Task brief:
Your answer must be every line of the data below that holds the string "digits", copied exactly.

Records to use:
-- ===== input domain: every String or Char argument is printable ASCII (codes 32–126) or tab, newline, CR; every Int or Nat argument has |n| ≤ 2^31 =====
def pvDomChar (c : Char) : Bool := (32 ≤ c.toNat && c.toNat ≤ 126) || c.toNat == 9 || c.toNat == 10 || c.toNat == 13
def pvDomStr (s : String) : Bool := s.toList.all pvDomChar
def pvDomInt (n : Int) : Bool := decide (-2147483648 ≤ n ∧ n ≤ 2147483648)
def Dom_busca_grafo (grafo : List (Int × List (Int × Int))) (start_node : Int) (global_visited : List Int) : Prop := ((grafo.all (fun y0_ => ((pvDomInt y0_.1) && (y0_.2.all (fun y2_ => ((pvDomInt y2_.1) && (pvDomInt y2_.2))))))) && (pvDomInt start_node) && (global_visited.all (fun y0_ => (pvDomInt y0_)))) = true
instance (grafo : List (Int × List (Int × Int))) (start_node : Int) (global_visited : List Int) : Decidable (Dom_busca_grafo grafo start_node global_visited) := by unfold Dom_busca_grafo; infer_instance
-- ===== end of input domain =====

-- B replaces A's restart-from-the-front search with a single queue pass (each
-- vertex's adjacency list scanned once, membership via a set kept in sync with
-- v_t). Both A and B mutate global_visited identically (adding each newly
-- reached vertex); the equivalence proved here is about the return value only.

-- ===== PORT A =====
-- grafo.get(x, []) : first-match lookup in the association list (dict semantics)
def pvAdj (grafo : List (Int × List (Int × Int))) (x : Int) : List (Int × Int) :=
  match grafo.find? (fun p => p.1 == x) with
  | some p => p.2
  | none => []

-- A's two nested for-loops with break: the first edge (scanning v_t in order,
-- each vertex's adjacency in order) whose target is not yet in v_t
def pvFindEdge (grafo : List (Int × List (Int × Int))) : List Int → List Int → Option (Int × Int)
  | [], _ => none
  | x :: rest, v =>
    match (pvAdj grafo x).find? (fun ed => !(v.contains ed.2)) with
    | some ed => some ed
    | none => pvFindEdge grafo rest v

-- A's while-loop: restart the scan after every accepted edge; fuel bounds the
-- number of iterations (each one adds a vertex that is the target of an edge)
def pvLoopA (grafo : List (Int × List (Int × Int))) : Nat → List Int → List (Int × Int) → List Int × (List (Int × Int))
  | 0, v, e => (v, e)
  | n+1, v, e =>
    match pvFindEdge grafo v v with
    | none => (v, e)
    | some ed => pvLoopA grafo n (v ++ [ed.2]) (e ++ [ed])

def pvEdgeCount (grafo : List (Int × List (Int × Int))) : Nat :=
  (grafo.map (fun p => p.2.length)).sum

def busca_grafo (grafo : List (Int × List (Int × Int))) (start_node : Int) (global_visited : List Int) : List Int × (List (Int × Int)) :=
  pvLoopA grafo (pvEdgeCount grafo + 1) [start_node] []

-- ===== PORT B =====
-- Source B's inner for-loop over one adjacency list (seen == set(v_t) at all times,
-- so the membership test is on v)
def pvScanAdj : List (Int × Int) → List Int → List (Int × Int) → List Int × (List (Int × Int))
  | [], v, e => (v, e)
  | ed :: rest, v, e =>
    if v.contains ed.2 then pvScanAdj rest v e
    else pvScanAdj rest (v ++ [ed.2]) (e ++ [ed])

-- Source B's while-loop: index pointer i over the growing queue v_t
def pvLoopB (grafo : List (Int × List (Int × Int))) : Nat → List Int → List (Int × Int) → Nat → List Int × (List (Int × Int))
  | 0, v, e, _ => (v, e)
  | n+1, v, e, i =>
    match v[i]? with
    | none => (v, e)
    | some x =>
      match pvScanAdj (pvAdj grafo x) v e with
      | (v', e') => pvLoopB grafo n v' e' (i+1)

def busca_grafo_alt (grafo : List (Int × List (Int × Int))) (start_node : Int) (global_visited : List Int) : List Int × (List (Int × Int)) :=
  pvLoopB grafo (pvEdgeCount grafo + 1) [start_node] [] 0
==
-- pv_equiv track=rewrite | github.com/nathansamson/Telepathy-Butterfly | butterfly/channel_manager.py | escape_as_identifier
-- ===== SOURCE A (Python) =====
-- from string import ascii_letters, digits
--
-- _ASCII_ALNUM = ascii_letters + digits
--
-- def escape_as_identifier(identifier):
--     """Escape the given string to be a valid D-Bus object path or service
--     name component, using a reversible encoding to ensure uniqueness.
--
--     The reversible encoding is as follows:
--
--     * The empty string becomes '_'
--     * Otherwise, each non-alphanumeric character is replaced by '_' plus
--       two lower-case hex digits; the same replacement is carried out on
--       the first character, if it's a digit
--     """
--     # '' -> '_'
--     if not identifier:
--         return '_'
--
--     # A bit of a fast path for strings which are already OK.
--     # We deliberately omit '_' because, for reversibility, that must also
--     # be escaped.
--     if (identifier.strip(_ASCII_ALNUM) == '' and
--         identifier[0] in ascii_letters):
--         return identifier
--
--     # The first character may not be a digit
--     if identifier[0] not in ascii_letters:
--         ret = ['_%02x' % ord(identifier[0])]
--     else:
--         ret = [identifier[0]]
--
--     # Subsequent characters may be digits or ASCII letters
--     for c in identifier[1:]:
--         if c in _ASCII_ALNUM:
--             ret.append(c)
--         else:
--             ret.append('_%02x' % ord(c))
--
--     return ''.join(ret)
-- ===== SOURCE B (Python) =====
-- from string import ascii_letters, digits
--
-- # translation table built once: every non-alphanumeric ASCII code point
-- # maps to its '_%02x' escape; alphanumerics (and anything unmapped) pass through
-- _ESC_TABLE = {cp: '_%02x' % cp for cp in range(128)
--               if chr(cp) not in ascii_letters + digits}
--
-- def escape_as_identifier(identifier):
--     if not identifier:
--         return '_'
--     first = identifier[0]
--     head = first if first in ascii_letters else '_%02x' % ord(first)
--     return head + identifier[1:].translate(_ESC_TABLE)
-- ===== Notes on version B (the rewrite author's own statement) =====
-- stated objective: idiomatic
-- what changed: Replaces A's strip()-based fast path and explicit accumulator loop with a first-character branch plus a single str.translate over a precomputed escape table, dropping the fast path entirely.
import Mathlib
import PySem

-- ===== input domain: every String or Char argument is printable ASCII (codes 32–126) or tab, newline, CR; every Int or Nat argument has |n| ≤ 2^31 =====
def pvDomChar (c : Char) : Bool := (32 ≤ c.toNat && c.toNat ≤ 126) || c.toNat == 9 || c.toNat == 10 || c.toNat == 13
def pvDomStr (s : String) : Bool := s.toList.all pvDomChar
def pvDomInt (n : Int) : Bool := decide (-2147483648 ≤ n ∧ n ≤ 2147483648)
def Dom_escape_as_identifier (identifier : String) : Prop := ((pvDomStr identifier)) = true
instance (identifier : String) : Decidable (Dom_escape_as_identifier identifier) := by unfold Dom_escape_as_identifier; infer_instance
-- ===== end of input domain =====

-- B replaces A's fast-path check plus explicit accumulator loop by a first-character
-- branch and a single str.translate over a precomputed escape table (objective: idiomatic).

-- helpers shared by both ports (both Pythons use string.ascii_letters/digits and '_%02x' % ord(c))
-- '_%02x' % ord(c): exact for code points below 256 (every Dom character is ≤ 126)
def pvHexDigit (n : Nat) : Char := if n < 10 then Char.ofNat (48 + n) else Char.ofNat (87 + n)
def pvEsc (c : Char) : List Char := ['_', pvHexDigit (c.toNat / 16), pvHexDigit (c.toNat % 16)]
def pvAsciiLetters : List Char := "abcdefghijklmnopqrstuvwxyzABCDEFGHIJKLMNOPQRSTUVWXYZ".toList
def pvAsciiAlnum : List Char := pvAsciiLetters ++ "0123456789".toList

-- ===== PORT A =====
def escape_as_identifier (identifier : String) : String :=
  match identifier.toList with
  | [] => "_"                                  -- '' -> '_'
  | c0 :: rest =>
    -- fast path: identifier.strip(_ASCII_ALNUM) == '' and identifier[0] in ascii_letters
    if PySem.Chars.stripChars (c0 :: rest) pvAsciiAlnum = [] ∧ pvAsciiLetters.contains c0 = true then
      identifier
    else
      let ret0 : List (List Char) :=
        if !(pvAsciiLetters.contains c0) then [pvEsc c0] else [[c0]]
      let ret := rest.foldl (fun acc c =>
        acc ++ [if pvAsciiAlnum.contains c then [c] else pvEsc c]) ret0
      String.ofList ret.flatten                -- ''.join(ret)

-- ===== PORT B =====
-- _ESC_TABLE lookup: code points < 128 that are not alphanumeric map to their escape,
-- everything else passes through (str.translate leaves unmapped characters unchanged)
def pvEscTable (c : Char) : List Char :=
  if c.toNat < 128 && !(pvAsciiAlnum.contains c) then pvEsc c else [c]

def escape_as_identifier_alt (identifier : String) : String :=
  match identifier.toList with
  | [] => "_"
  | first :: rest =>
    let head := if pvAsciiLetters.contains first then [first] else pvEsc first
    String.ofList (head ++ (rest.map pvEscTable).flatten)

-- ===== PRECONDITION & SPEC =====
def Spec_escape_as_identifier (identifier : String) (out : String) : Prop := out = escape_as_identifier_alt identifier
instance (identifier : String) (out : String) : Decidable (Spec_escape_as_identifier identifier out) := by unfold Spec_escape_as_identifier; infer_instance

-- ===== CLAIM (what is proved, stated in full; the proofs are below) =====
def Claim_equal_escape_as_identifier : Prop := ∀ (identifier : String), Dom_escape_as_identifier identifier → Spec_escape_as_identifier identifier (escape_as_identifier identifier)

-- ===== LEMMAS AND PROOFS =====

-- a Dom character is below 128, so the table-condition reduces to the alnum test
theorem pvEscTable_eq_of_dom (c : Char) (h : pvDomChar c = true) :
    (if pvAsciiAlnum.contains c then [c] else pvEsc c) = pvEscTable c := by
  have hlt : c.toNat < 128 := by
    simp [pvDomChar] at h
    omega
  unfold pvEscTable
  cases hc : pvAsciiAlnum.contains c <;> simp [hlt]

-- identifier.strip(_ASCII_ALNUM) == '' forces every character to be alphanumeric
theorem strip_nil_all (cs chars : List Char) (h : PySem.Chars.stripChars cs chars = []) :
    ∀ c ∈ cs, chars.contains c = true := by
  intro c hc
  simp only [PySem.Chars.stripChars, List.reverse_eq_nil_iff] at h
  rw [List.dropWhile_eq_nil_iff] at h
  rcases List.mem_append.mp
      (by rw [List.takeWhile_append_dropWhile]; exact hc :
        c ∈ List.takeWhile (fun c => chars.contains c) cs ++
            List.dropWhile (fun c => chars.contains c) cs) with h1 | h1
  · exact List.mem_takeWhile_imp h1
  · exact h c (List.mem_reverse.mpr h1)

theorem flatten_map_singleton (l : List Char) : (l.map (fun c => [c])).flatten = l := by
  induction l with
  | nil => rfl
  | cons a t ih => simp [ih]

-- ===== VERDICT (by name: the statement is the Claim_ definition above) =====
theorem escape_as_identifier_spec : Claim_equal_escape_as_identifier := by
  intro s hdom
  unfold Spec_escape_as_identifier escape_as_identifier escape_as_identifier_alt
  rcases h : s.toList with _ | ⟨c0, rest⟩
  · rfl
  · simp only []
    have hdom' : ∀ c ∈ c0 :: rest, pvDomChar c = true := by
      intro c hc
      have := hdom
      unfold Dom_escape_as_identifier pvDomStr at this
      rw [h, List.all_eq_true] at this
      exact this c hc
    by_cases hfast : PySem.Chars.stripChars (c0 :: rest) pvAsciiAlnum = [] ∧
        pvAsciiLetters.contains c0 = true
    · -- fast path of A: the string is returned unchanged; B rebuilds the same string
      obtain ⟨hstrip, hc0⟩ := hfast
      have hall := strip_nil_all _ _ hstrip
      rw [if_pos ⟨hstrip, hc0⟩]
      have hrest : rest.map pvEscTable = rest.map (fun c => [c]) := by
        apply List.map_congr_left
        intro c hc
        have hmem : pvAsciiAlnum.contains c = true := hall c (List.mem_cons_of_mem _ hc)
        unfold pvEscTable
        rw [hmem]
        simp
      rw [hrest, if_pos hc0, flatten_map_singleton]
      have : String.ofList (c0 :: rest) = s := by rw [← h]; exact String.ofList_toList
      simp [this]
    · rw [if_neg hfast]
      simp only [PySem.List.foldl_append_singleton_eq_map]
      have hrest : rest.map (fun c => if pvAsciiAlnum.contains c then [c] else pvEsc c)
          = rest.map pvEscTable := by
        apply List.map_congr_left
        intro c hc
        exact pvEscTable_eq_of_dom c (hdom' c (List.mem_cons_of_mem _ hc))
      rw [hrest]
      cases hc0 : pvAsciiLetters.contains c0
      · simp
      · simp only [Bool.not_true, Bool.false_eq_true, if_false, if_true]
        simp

Expected output:
-- from string import ascii_letters, digits
-- _ASCII_ALNUM = ascii_letters + digits
--       two lower-case hex digits; the same replacement is carried out on
--     # Subsequent characters may be digits or ASCII letters
-- from string import ascii_letters, digits
--               if chr(cp) not in ascii_letters + digits}
-- helpers shared by both ports (both Pythons use string.ascii_letters/digits and '_%02x' % ord(c))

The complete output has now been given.